**INFORMATION SHOWN**:
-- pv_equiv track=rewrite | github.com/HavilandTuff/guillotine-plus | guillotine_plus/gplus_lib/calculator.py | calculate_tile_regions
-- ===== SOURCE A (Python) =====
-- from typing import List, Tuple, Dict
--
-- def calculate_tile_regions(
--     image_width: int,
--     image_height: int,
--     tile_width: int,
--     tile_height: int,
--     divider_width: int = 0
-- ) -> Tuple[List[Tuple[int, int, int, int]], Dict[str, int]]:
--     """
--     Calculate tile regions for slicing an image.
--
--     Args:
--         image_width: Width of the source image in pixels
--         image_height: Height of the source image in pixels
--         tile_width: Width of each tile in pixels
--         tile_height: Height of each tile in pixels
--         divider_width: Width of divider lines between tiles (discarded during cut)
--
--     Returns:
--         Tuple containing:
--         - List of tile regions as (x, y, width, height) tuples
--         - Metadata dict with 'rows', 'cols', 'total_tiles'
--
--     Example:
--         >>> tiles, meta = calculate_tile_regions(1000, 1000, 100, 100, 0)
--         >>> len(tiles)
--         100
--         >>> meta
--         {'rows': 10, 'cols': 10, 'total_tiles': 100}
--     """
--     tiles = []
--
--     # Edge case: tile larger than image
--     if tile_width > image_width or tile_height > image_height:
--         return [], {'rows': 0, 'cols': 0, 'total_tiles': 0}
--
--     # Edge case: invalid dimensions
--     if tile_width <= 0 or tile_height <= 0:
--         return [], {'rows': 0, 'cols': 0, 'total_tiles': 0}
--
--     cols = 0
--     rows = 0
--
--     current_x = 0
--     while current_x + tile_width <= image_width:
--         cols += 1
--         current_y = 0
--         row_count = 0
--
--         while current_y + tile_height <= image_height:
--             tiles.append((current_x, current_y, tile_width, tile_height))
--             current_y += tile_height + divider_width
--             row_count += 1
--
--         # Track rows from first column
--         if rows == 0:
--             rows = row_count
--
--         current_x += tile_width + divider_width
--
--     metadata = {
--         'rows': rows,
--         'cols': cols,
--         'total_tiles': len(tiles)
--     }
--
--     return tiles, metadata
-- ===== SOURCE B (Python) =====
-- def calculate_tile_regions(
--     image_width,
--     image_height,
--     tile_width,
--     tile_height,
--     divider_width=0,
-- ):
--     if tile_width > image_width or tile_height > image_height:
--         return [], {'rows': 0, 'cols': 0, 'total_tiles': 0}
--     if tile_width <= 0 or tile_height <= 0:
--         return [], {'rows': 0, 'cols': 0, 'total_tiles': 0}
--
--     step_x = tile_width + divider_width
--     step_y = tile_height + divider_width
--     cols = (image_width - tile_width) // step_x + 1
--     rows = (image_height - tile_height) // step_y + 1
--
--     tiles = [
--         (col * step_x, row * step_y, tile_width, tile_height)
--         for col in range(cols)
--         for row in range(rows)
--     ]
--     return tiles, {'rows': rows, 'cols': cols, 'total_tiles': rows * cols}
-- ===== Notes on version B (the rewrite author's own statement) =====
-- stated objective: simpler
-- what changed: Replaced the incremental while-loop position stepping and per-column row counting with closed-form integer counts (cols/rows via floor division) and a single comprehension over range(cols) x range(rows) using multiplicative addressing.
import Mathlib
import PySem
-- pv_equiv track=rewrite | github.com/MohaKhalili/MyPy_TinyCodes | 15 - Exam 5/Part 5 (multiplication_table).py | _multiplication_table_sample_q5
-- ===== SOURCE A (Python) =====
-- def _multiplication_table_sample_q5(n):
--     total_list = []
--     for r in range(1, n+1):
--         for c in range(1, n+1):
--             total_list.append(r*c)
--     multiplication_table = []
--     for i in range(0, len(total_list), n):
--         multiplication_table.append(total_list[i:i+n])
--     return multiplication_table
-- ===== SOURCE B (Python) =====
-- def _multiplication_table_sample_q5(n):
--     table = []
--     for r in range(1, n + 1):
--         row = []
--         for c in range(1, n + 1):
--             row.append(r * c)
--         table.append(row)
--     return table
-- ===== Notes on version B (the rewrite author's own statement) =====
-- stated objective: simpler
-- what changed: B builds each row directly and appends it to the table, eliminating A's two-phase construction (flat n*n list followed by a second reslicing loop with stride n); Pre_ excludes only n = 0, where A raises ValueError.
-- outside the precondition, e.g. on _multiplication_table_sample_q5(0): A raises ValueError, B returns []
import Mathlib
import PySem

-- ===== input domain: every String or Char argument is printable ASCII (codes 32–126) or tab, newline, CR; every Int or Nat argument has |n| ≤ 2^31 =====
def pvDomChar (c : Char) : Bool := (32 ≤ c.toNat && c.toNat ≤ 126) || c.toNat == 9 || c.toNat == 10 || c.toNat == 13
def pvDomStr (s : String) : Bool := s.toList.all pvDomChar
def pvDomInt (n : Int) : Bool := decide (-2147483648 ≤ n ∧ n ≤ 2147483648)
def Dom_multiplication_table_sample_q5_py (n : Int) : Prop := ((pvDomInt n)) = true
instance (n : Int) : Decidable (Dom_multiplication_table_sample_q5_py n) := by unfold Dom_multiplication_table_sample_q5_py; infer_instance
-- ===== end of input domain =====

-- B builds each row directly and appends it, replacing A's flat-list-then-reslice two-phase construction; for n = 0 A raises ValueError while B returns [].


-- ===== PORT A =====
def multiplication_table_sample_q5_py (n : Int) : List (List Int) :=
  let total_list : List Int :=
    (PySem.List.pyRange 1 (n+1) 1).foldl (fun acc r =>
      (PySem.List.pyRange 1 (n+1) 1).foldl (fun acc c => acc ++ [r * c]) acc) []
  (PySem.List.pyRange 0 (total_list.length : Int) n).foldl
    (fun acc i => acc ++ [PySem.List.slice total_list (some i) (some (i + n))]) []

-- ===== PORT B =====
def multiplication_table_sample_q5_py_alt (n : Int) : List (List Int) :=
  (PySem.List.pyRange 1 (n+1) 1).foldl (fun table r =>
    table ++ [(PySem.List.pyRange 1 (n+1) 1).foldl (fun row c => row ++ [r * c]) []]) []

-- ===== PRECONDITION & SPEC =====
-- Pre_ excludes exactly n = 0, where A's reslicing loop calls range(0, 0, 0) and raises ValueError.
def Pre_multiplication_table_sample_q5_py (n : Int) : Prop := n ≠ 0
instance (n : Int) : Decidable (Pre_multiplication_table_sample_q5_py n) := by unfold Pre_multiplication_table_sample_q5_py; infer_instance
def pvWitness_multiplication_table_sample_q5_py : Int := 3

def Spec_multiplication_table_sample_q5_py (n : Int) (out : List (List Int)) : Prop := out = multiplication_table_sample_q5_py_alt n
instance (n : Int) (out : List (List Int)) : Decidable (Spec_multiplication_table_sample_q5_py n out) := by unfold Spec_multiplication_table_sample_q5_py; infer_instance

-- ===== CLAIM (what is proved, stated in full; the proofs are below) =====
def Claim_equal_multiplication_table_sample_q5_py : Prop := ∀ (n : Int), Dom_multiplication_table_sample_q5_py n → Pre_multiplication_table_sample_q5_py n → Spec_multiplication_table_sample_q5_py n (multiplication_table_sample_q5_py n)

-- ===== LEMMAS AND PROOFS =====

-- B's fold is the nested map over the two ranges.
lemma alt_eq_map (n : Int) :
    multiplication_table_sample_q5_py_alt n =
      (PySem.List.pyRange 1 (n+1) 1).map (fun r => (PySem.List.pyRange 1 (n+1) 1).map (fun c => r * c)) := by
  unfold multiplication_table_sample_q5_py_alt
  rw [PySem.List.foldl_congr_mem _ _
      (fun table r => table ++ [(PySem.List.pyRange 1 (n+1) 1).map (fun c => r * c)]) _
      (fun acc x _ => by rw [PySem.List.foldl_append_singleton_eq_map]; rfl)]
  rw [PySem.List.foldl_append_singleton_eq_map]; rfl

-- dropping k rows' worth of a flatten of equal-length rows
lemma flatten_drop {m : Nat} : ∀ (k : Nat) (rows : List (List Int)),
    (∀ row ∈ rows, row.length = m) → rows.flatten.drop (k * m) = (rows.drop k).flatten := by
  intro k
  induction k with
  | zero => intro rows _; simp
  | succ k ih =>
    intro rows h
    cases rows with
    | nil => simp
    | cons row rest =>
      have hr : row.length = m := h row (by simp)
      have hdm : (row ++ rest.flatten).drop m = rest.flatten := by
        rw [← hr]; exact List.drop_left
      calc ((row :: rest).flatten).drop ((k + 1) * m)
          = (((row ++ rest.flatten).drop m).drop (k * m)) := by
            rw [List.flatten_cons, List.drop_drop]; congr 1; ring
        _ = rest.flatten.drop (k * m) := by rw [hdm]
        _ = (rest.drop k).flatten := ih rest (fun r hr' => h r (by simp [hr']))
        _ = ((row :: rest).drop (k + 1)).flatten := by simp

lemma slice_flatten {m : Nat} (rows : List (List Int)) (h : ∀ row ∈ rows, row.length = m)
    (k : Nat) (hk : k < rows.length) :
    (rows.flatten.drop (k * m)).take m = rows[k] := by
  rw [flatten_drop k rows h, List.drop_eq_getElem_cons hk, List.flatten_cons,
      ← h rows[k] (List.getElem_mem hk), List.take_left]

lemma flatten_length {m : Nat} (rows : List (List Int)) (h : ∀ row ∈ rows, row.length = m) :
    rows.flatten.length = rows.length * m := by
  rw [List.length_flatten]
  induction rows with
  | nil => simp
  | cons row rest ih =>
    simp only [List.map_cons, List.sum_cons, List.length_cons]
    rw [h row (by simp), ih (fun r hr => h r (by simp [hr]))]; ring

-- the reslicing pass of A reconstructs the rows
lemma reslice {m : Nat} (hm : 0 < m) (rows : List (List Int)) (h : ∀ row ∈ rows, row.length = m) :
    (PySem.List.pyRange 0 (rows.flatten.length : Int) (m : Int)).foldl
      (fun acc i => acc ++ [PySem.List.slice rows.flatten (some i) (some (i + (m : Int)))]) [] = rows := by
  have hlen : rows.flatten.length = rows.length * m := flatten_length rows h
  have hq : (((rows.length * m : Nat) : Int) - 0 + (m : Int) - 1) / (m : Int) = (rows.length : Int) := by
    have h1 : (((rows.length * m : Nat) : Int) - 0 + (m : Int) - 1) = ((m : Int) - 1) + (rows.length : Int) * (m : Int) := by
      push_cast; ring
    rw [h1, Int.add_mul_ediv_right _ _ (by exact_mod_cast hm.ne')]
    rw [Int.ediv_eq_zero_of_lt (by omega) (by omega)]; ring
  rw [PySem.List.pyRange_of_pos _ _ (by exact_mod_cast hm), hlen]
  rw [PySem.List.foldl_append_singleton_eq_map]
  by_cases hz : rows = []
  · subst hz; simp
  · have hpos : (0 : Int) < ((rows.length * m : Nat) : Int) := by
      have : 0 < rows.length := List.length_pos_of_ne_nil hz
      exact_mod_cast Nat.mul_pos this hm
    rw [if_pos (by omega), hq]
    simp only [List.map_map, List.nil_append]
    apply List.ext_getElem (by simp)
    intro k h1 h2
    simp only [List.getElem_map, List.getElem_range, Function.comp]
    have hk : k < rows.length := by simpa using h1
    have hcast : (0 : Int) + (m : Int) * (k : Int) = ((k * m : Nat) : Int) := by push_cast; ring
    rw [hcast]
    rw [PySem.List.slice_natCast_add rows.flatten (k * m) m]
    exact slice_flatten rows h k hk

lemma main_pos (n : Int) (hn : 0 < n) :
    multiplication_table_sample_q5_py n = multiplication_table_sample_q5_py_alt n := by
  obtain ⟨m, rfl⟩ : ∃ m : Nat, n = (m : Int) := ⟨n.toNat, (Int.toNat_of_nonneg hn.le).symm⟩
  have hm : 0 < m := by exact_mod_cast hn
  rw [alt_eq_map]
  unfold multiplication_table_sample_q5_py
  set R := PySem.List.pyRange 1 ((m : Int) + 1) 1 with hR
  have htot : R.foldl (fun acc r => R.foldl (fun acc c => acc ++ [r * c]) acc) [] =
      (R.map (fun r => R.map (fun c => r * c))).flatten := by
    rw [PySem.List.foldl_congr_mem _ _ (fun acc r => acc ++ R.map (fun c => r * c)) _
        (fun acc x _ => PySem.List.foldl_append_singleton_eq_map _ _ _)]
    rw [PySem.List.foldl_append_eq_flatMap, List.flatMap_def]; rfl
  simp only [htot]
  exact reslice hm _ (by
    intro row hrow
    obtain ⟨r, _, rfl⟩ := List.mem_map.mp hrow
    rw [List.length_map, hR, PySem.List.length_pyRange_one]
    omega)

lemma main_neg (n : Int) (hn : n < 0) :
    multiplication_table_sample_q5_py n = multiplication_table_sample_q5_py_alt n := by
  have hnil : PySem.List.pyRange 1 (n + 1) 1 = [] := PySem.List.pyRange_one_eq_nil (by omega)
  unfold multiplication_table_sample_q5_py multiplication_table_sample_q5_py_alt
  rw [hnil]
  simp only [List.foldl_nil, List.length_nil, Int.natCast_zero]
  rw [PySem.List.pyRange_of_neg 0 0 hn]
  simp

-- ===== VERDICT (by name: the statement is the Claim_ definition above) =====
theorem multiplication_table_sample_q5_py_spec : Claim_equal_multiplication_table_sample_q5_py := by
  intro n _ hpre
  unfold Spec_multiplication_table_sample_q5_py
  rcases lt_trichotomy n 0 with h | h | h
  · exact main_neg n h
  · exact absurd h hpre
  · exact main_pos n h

**TASK REQUIREMENTS**: Looking at the entries above, can you reproduce exactly the lines from the one that holds "-- ===== LEMMAS" through the one that holds "-- dropping k", and only those?

**EXPECTED ANSWER**:
-- ===== LEMMAS AND PROOFS =====

-- B's fold is the nested map over the two ranges.
lemma alt_eq_map (n : Int) :
    multiplication_table_sample_q5_py_alt n =
      (PySem.List.pyRange 1 (n+1) 1).map (fun r => (PySem.List.pyRange 1 (n+1) 1).map (fun c => r * c)) := by
  unfold multiplication_table_sample_q5_py_alt
  rw [PySem.List.foldl_congr_mem _ _
      (fun table r => table ++ [(PySem.List.pyRange 1 (n+1) 1).map (fun c => r * c)]) _
      (fun acc x _ => by rw [PySem.List.foldl_append_singleton_eq_map]; rfl)]
  rw [PySem.List.foldl_append_singleton_eq_map]; rfl

-- dropping k rows' worth of a flatten of equal-length rows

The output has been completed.